Start of DATA SHOWN

-- pv_equiv track=rewrite | github.com/NiteshShivam/Programming | Hash/Find the number of tabs opened.py | countTabs
-- ===== SOURCE A (Python) =====
-- def countTabs(arr):
--     s = set()
--     for each in arr:
--         if each=='END':
--             s.clear()
--         elif each in s:
--             s.remove(each)
--         else:
--             s.add(each)
--     return len(s)
-- ===== SOURCE B (Python) =====
-- def countTabs(arr):
--     if 'END' in arr:
--         last = len(arr) - 1 - arr[::-1].index('END')
--         tail = arr[last + 1:]
--     else:
--         tail = arr
--     counts = {}
--     for x in tail:
--         counts[x] = counts.get(x, 0) + 1
--     return sum(v % 2 for v in counts.values())
-- ===== Notes on version B (the rewrite author's own statement) =====
-- stated objective: alternative
-- what changed: Instead of simulating the toggle/clear set over the whole array, B slices off the suffix after the last 'END', builds a dict of occurrence counts over that suffix once, and returns the number of keys with odd count.
import Mathlib
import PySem

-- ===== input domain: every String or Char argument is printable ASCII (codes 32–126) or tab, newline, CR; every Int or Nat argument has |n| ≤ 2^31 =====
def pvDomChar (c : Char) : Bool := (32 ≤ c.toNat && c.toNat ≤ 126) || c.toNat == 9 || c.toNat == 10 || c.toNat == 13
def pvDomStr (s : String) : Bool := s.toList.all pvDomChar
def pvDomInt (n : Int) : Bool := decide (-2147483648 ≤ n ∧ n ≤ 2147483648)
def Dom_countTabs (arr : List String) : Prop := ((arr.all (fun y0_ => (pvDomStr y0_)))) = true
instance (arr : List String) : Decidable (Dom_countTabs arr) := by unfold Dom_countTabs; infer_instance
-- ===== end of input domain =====

-- B replaces A's toggle/clear set simulation by: take the suffix after the last 'END',
-- count occurrences in a dict, return the number of keys with odd count (objective: alternative).

-- ===== PORT A =====
-- s.remove(each) is guarded by 'each in s', so remove? is always 'some' there; getD s is unreachable.
def countTabs (arr : List String) : Int :=
  let s := arr.foldl (fun s each =>
      if each == "END" then PySem.Set.empty
      else if PySem.Set.contains s each then (PySem.Set.remove? s each).getD s
      else PySem.Set.add s each) PySem.Set.empty
  PySem.Set.len s

-- ===== PORT B =====
-- arr[::-1].index('END') is guarded by "'END' in arr", so index? is always 'some' there; getD 0 is unreachable.
def countTabs_alt (arr : List String) : Int :=
  let tail :=
    if arr.contains "END" then
      let rev := (PySem.List.slice? arr none none (-1)).getD []
      let last : Int := (arr.length : Int) - 1 - ((PySem.List.index? rev "END").getD 0 : Int)
      PySem.List.slice arr (some (last + 1)) none
    else arr
  let counts := tail.foldl (fun d x => d.modify x 0 (· + 1)) (PySem.Dict.empty : PySem.Dict String Int)
  (counts.values.map (fun v => PySem.Int.mod v 2)).sum

-- ===== PRECONDITION & SPEC =====
def Spec_countTabs (arr : List String) (out : Int) : Prop := out = countTabs_alt arr
instance (arr : List String) (out : Int) : Decidable (Spec_countTabs arr out) := by unfold Spec_countTabs; infer_instance

-- ===== CLAIM (what is proved, stated in full; the proofs are below) =====
def Claim_equal_countTabs : Prop := ∀ (arr : List String), Dom_countTabs arr → Spec_countTabs arr (countTabs arr)

-- ===== LEMMAS AND PROOFS =====

-- A's loop body, named for the proofs.
def tabStep (s : PySem.Set String) (each : String) : PySem.Set String :=
  if each == "END" then PySem.Set.empty
  else if PySem.Set.contains s each then (PySem.Set.remove? s each).getD s
  else PySem.Set.add s each

-- B's counting phase, named for the proofs.
def oddSum (t : List String) : Int :=
  ((t.foldl (fun d x => d.modify x 0 (· + 1)) (PySem.Dict.empty : PySem.Dict String Int)).values.map
    (fun v => PySem.Int.mod v 2)).sum

lemma countTabs_eq (arr : List String) :
    countTabs arr = ((arr.foldl tabStep PySem.Set.empty).length : Int) := rfl

lemma tabStep_ne (s : PySem.Set String) (a : String) (h : a ≠ "END") :
    tabStep s a = if a ∈ s then PySem.Set.discard s a else PySem.Set.add s a := by
  unfold tabStep
  rw [if_neg (by simp [h])]
  by_cases hm : a ∈ s
  · rw [if_pos hm, if_pos (by rwa [PySem.Set.contains_iff]), PySem.Set.remove?_of_mem hm,
      Option.getD_some]
  · rw [if_neg hm, if_neg (by rw [PySem.Set.contains_iff]; exact hm)]

lemma toggle_mem (s : PySem.Set String) (a : String) (hs : s.Nodup) :
    (if a ∈ s then PySem.Set.discard s a else PySem.Set.add s a).Nodup ∧
    ∀ x, x ∈ (if a ∈ s then PySem.Set.discard s a else PySem.Set.add s a) ↔ (x ∈ s ↔ x ≠ a) := by
  split_ifs with hm
  · refine ⟨PySem.Set.nodup_discard s a hs, fun x => ?_⟩
    rw [PySem.Set.mem_discard]
    by_cases hx : x = a <;> simp [hx, hm]
  · refine ⟨PySem.Set.nodup_add s a hs, fun x => ?_⟩
    rw [PySem.Set.mem_add]
    by_cases hx : x = a <;> simp [hx, hm]

lemma fold_parity (l : List String) (hE : "END" ∉ l) :
    ∀ s : PySem.Set String, s.Nodup →
      (l.foldl tabStep s).Nodup ∧
      ∀ x, x ∈ l.foldl tabStep s ↔ (x ∈ s ↔ l.count x % 2 = 0) := by
  induction l with
  | nil => exact fun s hs => ⟨hs, fun x => by simp⟩
  | cons a t ih =>
    intro s hs
    have ha : a ≠ "END" := by rintro rfl; exact hE (by simp)
    have hE' : "END" ∉ t := fun hmem => hE (by simp [hmem])
    rw [List.foldl_cons, tabStep_ne s a ha]
    obtain ⟨hn, hmem⟩ := toggle_mem s a hs
    obtain ⟨hn', hmem'⟩ := ih hE' _ hn
    refine ⟨hn', fun x => ?_⟩
    rw [hmem' x, hmem x]
    by_cases hx : x = a
    · subst hx
      have hc : (x :: t).count x = t.count x + 1 := by simp
      rw [hc]
      have h2 : (t.count x + 1) % 2 = 0 ↔ ¬ (t.count x % 2 = 0) := by omega
      rw [h2]
      tauto
    · have hc : (a :: t).count x = t.count x := by
        simp [List.count_cons]
        exact fun h2 => hx h2.symm
      rw [hc]
      tauto

lemma fold_reset (p t : List String) (s : PySem.Set String) :
    ((p ++ "END" :: t).foldl tabStep s) = t.foldl tabStep PySem.Set.empty := by
  rw [List.foldl_append, List.foldl_cons]
  have h : tabStep (p.foldl tabStep s) "END" = PySem.Set.empty := by simp [tabStep]
  rw [h]

lemma exists_split {arr : List String} (h : "END" ∈ arr) :
    ∃ p t : List String, arr = p ++ "END" :: t ∧ "END" ∉ t := by
  have h1 : ("END" : String) ∈ arr.reverse := by simpa using h
  have h2 : (PySem.List.index? arr.reverse "END").isSome :=
    (PySem.List.index?_isSome_iff arr.reverse "END").mpr h1
  obtain ⟨j, hj⟩ := Option.isSome_iff_exists.mp h2
  obtain ⟨pre, suf, hsplit, -, hpre⟩ := (PySem.List.index?_eq_some_iff arr.reverse "END" j).mp hj
  refine ⟨suf.reverse, pre.reverse, ?_, by simpa using hpre⟩
  have h3 := congrArg List.reverse hsplit
  rw [List.reverse_reverse] at h3
  rw [h3]
  simp [List.reverse_append]

lemma core (t : List String) (ht : "END" ∉ t) :
    ((t.foldl tabStep PySem.Set.empty).length : Int) = oddSum t := by
  obtain ⟨hn, hmem⟩ := fold_parity t ht PySem.Set.empty List.nodup_nil
  have hmem' : ∀ x, x ∈ t.foldl tabStep PySem.Set.empty ↔ t.count x % 2 = 1 := by
    intro x
    rw [hmem x]
    have : ¬ (x ∈ (PySem.Set.empty : PySem.Set String)) := by simp [PySem.Set.empty]
    constructor
    · intro hx
      have h0 : ¬ (t.count x % 2 = 0) := fun h0 => this (hx.mpr h0)
      omega
    · intro h1
      constructor
      · intro hx; exact absurd hx this
      · intro h0; omega
  unfold oddSum
  rw [← PySem.Dict.counter_eq_foldl]
  have hv : (PySem.Dict.counter t).values
      = (PySem.Set.ofList t).map (fun k => ((t.count k : Nat) : Int)) := by
    show ((PySem.Dict.counter t).items).map (fun x => x.2) = _
    rw [PySem.Dict.items_counter]
    simp [List.map_map, Function.comp]
  rw [hv, List.map_map]
  have hmap : ((PySem.Set.ofList t).map ((fun v => PySem.Int.mod v 2) ∘ fun k => ((t.count k : Nat) : Int)))
      = (PySem.Set.ofList t).map (fun k => if (decide (t.count k % 2 = 1)) then (1 : Int) else 0) := by
    apply List.map_congr_left
    intro k _
    have h2 : PySem.Int.mod ((t.count k : Nat) : Int) 2 = ((t.count k % 2 : Nat) : Int) := by
      exact_mod_cast PySem.Int.mod_natCast (t.count k) 2
    simp only [Function.comp]
    rw [h2]
    rcases Nat.mod_two_eq_zero_or_one (t.count k) with h | h <;> simp [h]
  rw [hmap, PySem.List.sum_map_ite_one_zero]
  congr 1
  rw [List.countP_eq_length_filter]
  have hperm : (t.foldl tabStep PySem.Set.empty).Perm
      ((PySem.Set.ofList t).filter (fun k => decide (t.count k % 2 = 1))) := by
    rw [List.perm_ext_iff_of_nodup hn ((PySem.Set.nodup_ofList t).filter _)]
    intro x
    rw [hmem' x, List.mem_filter, PySem.Set.mem_ofList]
    constructor
    · intro hx
      refine ⟨?_, by simpa using hx⟩
      have hp : 0 < t.count x := by omega
      exact List.count_pos_iff.mp hp
    · rintro ⟨-, hx⟩
      simpa using hx
  exact hperm.length_eq

lemma alt_of_split (p t : List String) (ht : "END" ∉ t) :
    countTabs_alt (p ++ "END" :: t) = oddSum t := by
  have hrev : (p ++ "END" :: t).reverse = (t.reverse ++ ["END"]) ++ p.reverse := by
    simp [List.reverse_append]
  have hidx : PySem.List.index? ((p ++ "END" :: t).reverse) "END" = some t.length := by
    rw [hrev, PySem.List.index?_append_of_mem p.reverse (by simp),
      PySem.List.index?_append_singleton_self t.reverse "END" (by simpa using ht),
      List.length_reverse]
  have harg : (((p ++ "END" :: t).length : Int) - 1 - ((t.length : Nat) : Int)) + 1
      = ((p.length + 1 : Nat) : Int) := by
    push_cast
    simp [List.length_append]
    ring
  have hdrop : List.drop (p.length + 1) (p ++ "END" :: t) = t := by
    rw [show p ++ "END" :: t = (p ++ ["END"]) ++ t by simp,
      show p.length + 1 = (p ++ ["END"]).length by simp, List.drop_left]
  simp only [countTabs_alt, PySem.List.slice?_none_none_neg_one, Option.getD_some, hidx]
  rw [if_pos (by simp)]
  rw [harg, PySem.List.slice_from_natCast, hdrop]
  rfl

lemma alt_no_end (arr : List String) (h : "END" ∉ arr) :
    countTabs_alt arr = oddSum arr := by
  simp only [countTabs_alt]
  rw [if_neg (by simpa using h)]
  rfl

lemma AB (arr : List String) : countTabs arr = countTabs_alt arr := by
  by_cases h : "END" ∈ arr
  · obtain ⟨p, t, rfl, ht⟩ := exists_split h
    rw [countTabs_eq, fold_reset p t, alt_of_split p t ht]
    exact core t ht
  · rw [countTabs_eq, alt_no_end arr h]
    exact core arr h

-- ===== VERDICT (by name: the statement is the Claim_ definition above) =====
theorem countTabs_spec : Claim_equal_countTabs := by
  intro arr _
  unfold Spec_countTabs
  exact AB arr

End of DATA SHOWN

▶ [EXERCISE] Above are the lines; repeat exactly the ones from the line containing "def oddSum (t" down to the line containing "lemma toggle_mem (s", both inclusive.

▶ [ANSWER FOR THIS EXERCISE]
def oddSum (t : List String) : Int :=
  ((t.foldl (fun d x => d.modify x 0 (· + 1)) (PySem.Dict.empty : PySem.Dict String Int)).values.map
    (fun v => PySem.Int.mod v 2)).sum

lemma countTabs_eq (arr : List String) :
    countTabs arr = ((arr.foldl tabStep PySem.Set.empty).length : Int) := rfl

lemma tabStep_ne (s : PySem.Set String) (a : String) (h : a ≠ "END") :
    tabStep s a = if a ∈ s then PySem.Set.discard s a else PySem.Set.add s a := by
  unfold tabStep
  rw [if_neg (by simp [h])]
  by_cases hm : a ∈ s
  · rw [if_pos hm, if_pos (by rwa [PySem.Set.contains_iff]), PySem.Set.remove?_of_mem hm,
      Option.getD_some]
  · rw [if_neg hm, if_neg (by rw [PySem.Set.contains_iff]; exact hm)]

lemma toggle_mem (s : PySem.Set String) (a : String) (hs : s.Nodup) :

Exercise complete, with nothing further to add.